Le colonel GUY MASCRES m'a rendu visite le 1er août 1994 ( voir le registre des entrées du CAMP-EST ).
Au cours de l'entretien, celui-ci me déclarait : "Je ne suis en NOUVELLE-CALEDONIE que depuis un mois, et"on'' essaie de me faire porter le chapeau. Je n'ai rien à voir avec tous les problèmes de votre famille, je vous assure ".
GD : J'ai également constaté des retards dans la délivrance de mon courrier de l'ordre de 07 à 10 jours pour des lettres postées à NOUMEA, soit une distance de 2 / 3 km entre la prison du CAMP-EST et la ville de NOUMEA.
Le courrier de JOSEPH WANANIJE et le mien suit une filière"spéciale'' tant à l'arrivée qu'au départ, en ce qui concerne la censure. Celle-ci est assurée par le directeur du CAMP-EST, YVES DUPAS lui-même !
- Pourquoi et sur ordre de qui ?
- Quel est le rôle de l'office des postes et de télécommunications dans ces anomalies ?
NOTE SUPPLEMENTAIRE
Ma mère BERNADETTE DIJOU, avait quant à elle reçu des appels téléphoniques orduriers, après le dépôt de nos plaintes.
Excédé par ce que vivait sa famille après les visites de GUY MASCRES au CAMP-EST, EMILE WANANIJE voulut se rendre directement au haut-commissariat de NOUMEA, en tant que frère de JOSEPH. En effet étant militaire français, celui-ci avait été envoyé au TCHAD et au LIBAN pendant les heures sombres de ces pays. Il possédait donc une certaine expérience en la matière, mais étant donné son caractère assez vif, c'est son
beau-frère SINYEUE SINYEUE qui se rendit à sa place au haut-commissariat de la république en NOUVELLE-CALEDONIE.Parvenu dans les locaux du B.E.L., il demanda au personnel en place de faire cesser immédiatement les intimidations dont faisait l'objet la famille WANANIJE.

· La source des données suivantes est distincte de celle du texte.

-- pv_equiv track=rewrite | github.com/yenhao/text-level-gnn | train_text-level_gnn.py | get_word_neighbor
-- ===== SOURCE A (Python) =====
-- skip_size = 2 # from paper
--
-- def get_word_neighbor(text_tokens, skip=skip_size):
--     text_len = len(text_tokens)
--
--     edge_neighbors = []
--     for w_idx in range(text_len):
--         skip_neighbors = []
--         # check before
--         for sk_i in range(skip):
--             before_idx = w_idx -1 - sk_i
--             skip_neighbors.append(text_tokens[before_idx] if before_idx > -1 else 0)
--
--         # check after
--         for sk_i in range(skip):
--             after_idx = w_idx +1 +sk_i
--             skip_neighbors.append(text_tokens[after_idx] if after_idx < text_len else 0)
--
--         edge_neighbors.append(skip_neighbors)
--     return edge_neighbors
-- ===== SOURCE B (Python) =====
-- skip_size = 2  # from paper
--
-- def get_word_neighbor(text_tokens, skip=skip_size):
--     k = max(skip, 0)
--     pad = [0] * k
--     padded = pad + list(text_tokens) + pad
--     return [padded[w:w + k][::-1] + padded[w + k + 1:w + 2 * k + 1]
--             for w in range(len(text_tokens))]
-- ===== Notes on version B (the rewrite author's own statement) =====
-- stated objective: simpler
-- what changed: replaces the two bounds-checked inner loops with one zero-padded buffer built once, from which each word's neighbor list is obtained by two slices (the before-slice reversed)
import Mathlib
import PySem

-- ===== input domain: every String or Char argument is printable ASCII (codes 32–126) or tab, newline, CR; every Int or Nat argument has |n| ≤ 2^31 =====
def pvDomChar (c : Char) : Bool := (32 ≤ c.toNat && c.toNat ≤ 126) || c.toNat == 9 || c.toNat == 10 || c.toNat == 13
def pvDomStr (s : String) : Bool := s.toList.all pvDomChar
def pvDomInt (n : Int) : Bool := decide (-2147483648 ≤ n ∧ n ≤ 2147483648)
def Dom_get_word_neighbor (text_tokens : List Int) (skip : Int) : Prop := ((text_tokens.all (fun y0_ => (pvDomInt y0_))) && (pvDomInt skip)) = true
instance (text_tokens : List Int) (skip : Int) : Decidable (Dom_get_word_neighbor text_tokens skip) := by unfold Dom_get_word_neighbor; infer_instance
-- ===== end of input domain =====

-- B builds one zero-padded buffer and takes each word's neighbors as two slices (before-slice
-- reversed), replacing A's two bounds-checked inner loops; objective: simpler, same cost.

-- ===== PORT A =====
def get_word_neighbor (text_tokens : List Int) (skip : Int) : List (List Int) :=
  let text_len : Int := text_tokens.length
  (PySem.List.pyRange 0 text_len 1).foldl (fun edge_neighbors w_idx =>
    -- check before
    let skip_neighbors : List Int :=
      (PySem.List.pyRange 0 skip 1).foldl (fun acc sk_i =>
        let before_idx := w_idx - 1 - sk_i
        acc ++ [if before_idx > -1 then PySem.List.pyGetD text_tokens before_idx 0 else 0]) []
    -- check after
    let skip_neighbors : List Int :=
      (PySem.List.pyRange 0 skip 1).foldl (fun acc sk_i =>
        let after_idx := w_idx + 1 + sk_i
        acc ++ [if after_idx < text_len then PySem.List.pyGetD text_tokens after_idx 0 else 0]) skip_neighbors
    edge_neighbors ++ [skip_neighbors]) []

-- ===== PORT B =====
def get_word_neighbor_alt (text_tokens : List Int) (skip : Int) : List (List Int) :=
  let k : Int := max skip 0
  let pad : List Int := List.replicate k.toNat 0
  let padded : List Int := pad ++ text_tokens ++ pad
  (PySem.List.pyRange 0 (text_tokens.length : Int) 1).map (fun w =>
    (PySem.List.slice padded (some w) (some (w + k))).reverse ++
      PySem.List.slice padded (some (w + k + 1)) (some (w + 2 * k + 1)))

-- ===== PRECONDITION & SPEC =====
def Spec_get_word_neighbor (text_tokens : List Int) (skip : Int) (out : List (List Int)) : Prop := out = get_word_neighbor_alt text_tokens skip
instance (text_tokens : List Int) (skip : Int) (out : List (List Int)) : Decidable (Spec_get_word_neighbor text_tokens skip out) := by unfold Spec_get_word_neighbor; infer_instance

-- ===== CLAIM (what is proved, stated in full; the proofs are below) =====
def Claim_equal_get_word_neighbor : Prop := ∀ (text_tokens : List Int) (skip : Int), Dom_get_word_neighbor text_tokens skip → Spec_get_word_neighbor text_tokens skip (get_word_neighbor text_tokens skip)

-- ===== LEMMAS AND PROOFS =====

-- range(0, skip) as a map over a Nat range
theorem pv_pyRange_skip (skip : Int) :
    PySem.List.pyRange 0 skip 1 = (List.range skip.toNat).map (fun (i : Nat) => (i : Int)) := by
  rw [PySem.List.pyRange_one]
  simp

-- element m of the padded buffer (any in-range m), as a guarded lookup into tt
theorem pv_padded_getD (tt : List Int) (s m : Nat) :
    (List.replicate s (0:Int) ++ tt ++ List.replicate s 0).getD m 0
      = (if s ≤ m then tt.getD (m - s) 0 else 0) := by
  rcases lt_or_ge m (s + tt.length) with h | h
  · rw [List.getD_append _ _ _ _ (by simp; omega)]
    rcases lt_or_ge m s with h1 | h1
    · rw [if_neg (by omega), List.getD_append _ _ _ _ (by simpa using h1)]
      simp
    · rw [if_pos h1, List.getD_append_right _ _ _ _ (by simpa using h1)]
      simp
  · rw [List.getD_append_right _ _ _ _ (by simp; omega), if_pos (by omega)]
    rw [List.getD_eq_default tt 0 (by omega)]
    simp [List.getD_eq_getElem?_getD]

-- a fully in-range drop/take window is a map of getD over a range
theorem pv_window_eq_map (xs : List Int) (j s : Nat) (h : j + s ≤ xs.length) :
    (xs.drop j).take s = (List.range s).map (fun i => xs.getD (j + i) 0) := by
  apply List.ext_getElem
  · simp; omega
  · intro i h1 h2
    simp only [List.getElem_take, List.getElem_drop, List.getElem_map, List.getElem_range]
    rw [List.getD_eq_getElem?_getD, List.getElem?_eq_getElem (by simp at h1 ⊢; omega)]
    rfl

-- the before-window, reversed, is A's before loop
theorem pv_key_before (tt : List Int) (s j : Nat) (hj : j < tt.length) :
    ((PySem.List.slice (List.replicate s (0:Int) ++ tt ++ List.replicate s 0)
        (some (j:Int)) (some ((j:Int) + (s:Int)))).reverse)
      = (List.range s).map (fun (i : Nat) =>
          if (j:Int) - 1 - (i:Int) > -1 then PySem.List.pyGetD tt ((j:Int) - 1 - (i:Int)) 0 else 0) := by
  rw [PySem.List.slice_natCast_add]
  rw [pv_window_eq_map _ j s (by simp; omega)]
  apply List.ext_getElem
  · simp
  · intro i h1 h2
    have hi : i < s := by simpa using h2
    simp only [List.getElem_reverse, List.length_map, List.length_range, List.getElem_map,
      List.getElem_range]
    rw [pv_padded_getD]
    rcases lt_or_ge i j with hij | hij
    · rw [if_pos (by omega), if_pos (by omega)]
      rw [show ((j:Int) - 1 - (i:Int)) = ((j - 1 - i : Nat) : Int) by omega,
        PySem.List.pyGetD_natCast]
      congr 1
      omega
    · rw [if_neg (by omega), if_neg (by omega)]

-- the after-window is A's after loop
theorem pv_key_after (tt : List Int) (s j : Nat) (hj : j < tt.length) :
    PySem.List.slice (List.replicate s (0:Int) ++ tt ++ List.replicate s 0)
        (some ((j:Int) + (s:Int) + 1)) (some ((j:Int) + 2 * (s:Int) + 1))
      = (List.range s).map (fun (i : Nat) =>
          if (j:Int) + 1 + (i:Int) < (tt.length:Int) then PySem.List.pyGetD tt ((j:Int) + 1 + (i:Int)) 0 else 0) := by
  rw [show ((j:Int) + (s:Int) + 1) = ((j + s + 1 : Nat) : Int) by push_cast; ring,
    show ((j:Int) + 2 * (s:Int) + 1) = ((j + s + 1 : Nat) : Int) + (s:Int) by push_cast; ring]
  rw [PySem.List.slice_natCast_add]
  rw [pv_window_eq_map _ (j + s + 1) s (by simp; omega)]
  apply List.map_congr_left
  intro i hi
  rw [List.mem_range] at hi
  rw [pv_padded_getD, if_pos (by omega)]
  rcases lt_or_ge (j + 1 + i) tt.length with h2 | h2
  · rw [if_pos (by exact_mod_cast (by omega : ((j + 1 + i : Nat) : Int) < (tt.length : Int)))]
    rw [show ((j:Int) + 1 + (i:Int)) = ((j + 1 + i : Nat) : Int) by push_cast; ring,
      PySem.List.pyGetD_natCast]
    congr 1
    omega
  · rw [if_neg (by omega)]
    rw [List.getD_eq_getElem?_getD]
    rw [List.getElem?_eq_none (by omega)]
    rfl

-- ===== VERDICT (by name: the statement is the Claim_ definition above) =====
theorem get_word_neighbor_spec : Claim_equal_get_word_neighbor := by
  intro tt skip _
  unfold Spec_get_word_neighbor get_word_neighbor get_word_neighbor_alt
  simp only [PySem.List.foldl_append_singleton_eq_map, List.nil_append]
  have hmax : max skip 0 = ((skip.toNat : Nat) : Int) := (Int.ofNat_toNat skip).symm
  rw [hmax]
  apply List.map_congr_left
  intro w hw
  rw [PySem.List.mem_pyRange_one] at hw
  obtain ⟨j, rfl⟩ : ∃ j : Nat, w = (j : Int) := ⟨w.toNat, (Int.toNat_of_nonneg hw.1).symm⟩
  have hj : j < tt.length := by exact_mod_cast hw.2
  set s := skip.toNat with hs
  rw [pv_pyRange_skip, List.map_map, List.map_map]
  simp only [Int.toNat_natCast, Function.comp_def]
  rw [pv_key_before tt s j hj, pv_key_after tt s j hj]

Les choses rentrèrent dans l'ordre par la suite.
J.W : Vers les mois de septembre / octobre 1993 ( la date est facilement vérifiable ), ROSINE STREETER accompagnée de mon père me rendirent visite grâce à un permis exceptionnel.
Au cours de la discussion, celle-ci me déclara :
" JOSEPH, fais attention ! Le juge QUINIO s'en va et FRANCK WAHUZUE rentre la nuit au tribunal pour lire tes déclarations sur l'attentat de RICHARD KALOÏ, avec la complicité de FOTE TROLUE...
Deux personnes les ont vus... ".
Je dois préciser que j'étais au courant de cela et pour tester cette rumeur, j'avais changé le sens de mes déclarations. Peu de temps après, même mon père était au courant de ce changement et il m'avait dit lors d'une visite hebdomadaire : " Ne change pas tes déclarations ! ".
Durant l'instruction, j'avais signalé ce fait grave au juge d'instruction JEAN-LUC QUINIO chargé de mon dossier. ( FOTE TROLUE est un magistrat du tribunal de NOUMEA ).
NOTE SUPPLEMENTAIRE
Le jour où JOSEPH WANANIJE a été averti par ROSINE STREETER est facilement vérifiable : Il eut deux parloirs dans la même journée, ce qui est réglementairement impossible au CAMP-EST !
Les relations ambiguës unissant le magistrat FOTE TROLUE et FRANCK WAHUZUE sont explicitées dans la note supplémentaire de la lettre du 03 décembre 1994. Celle-ci avait été adressée au procureur YVES LEBOURDON.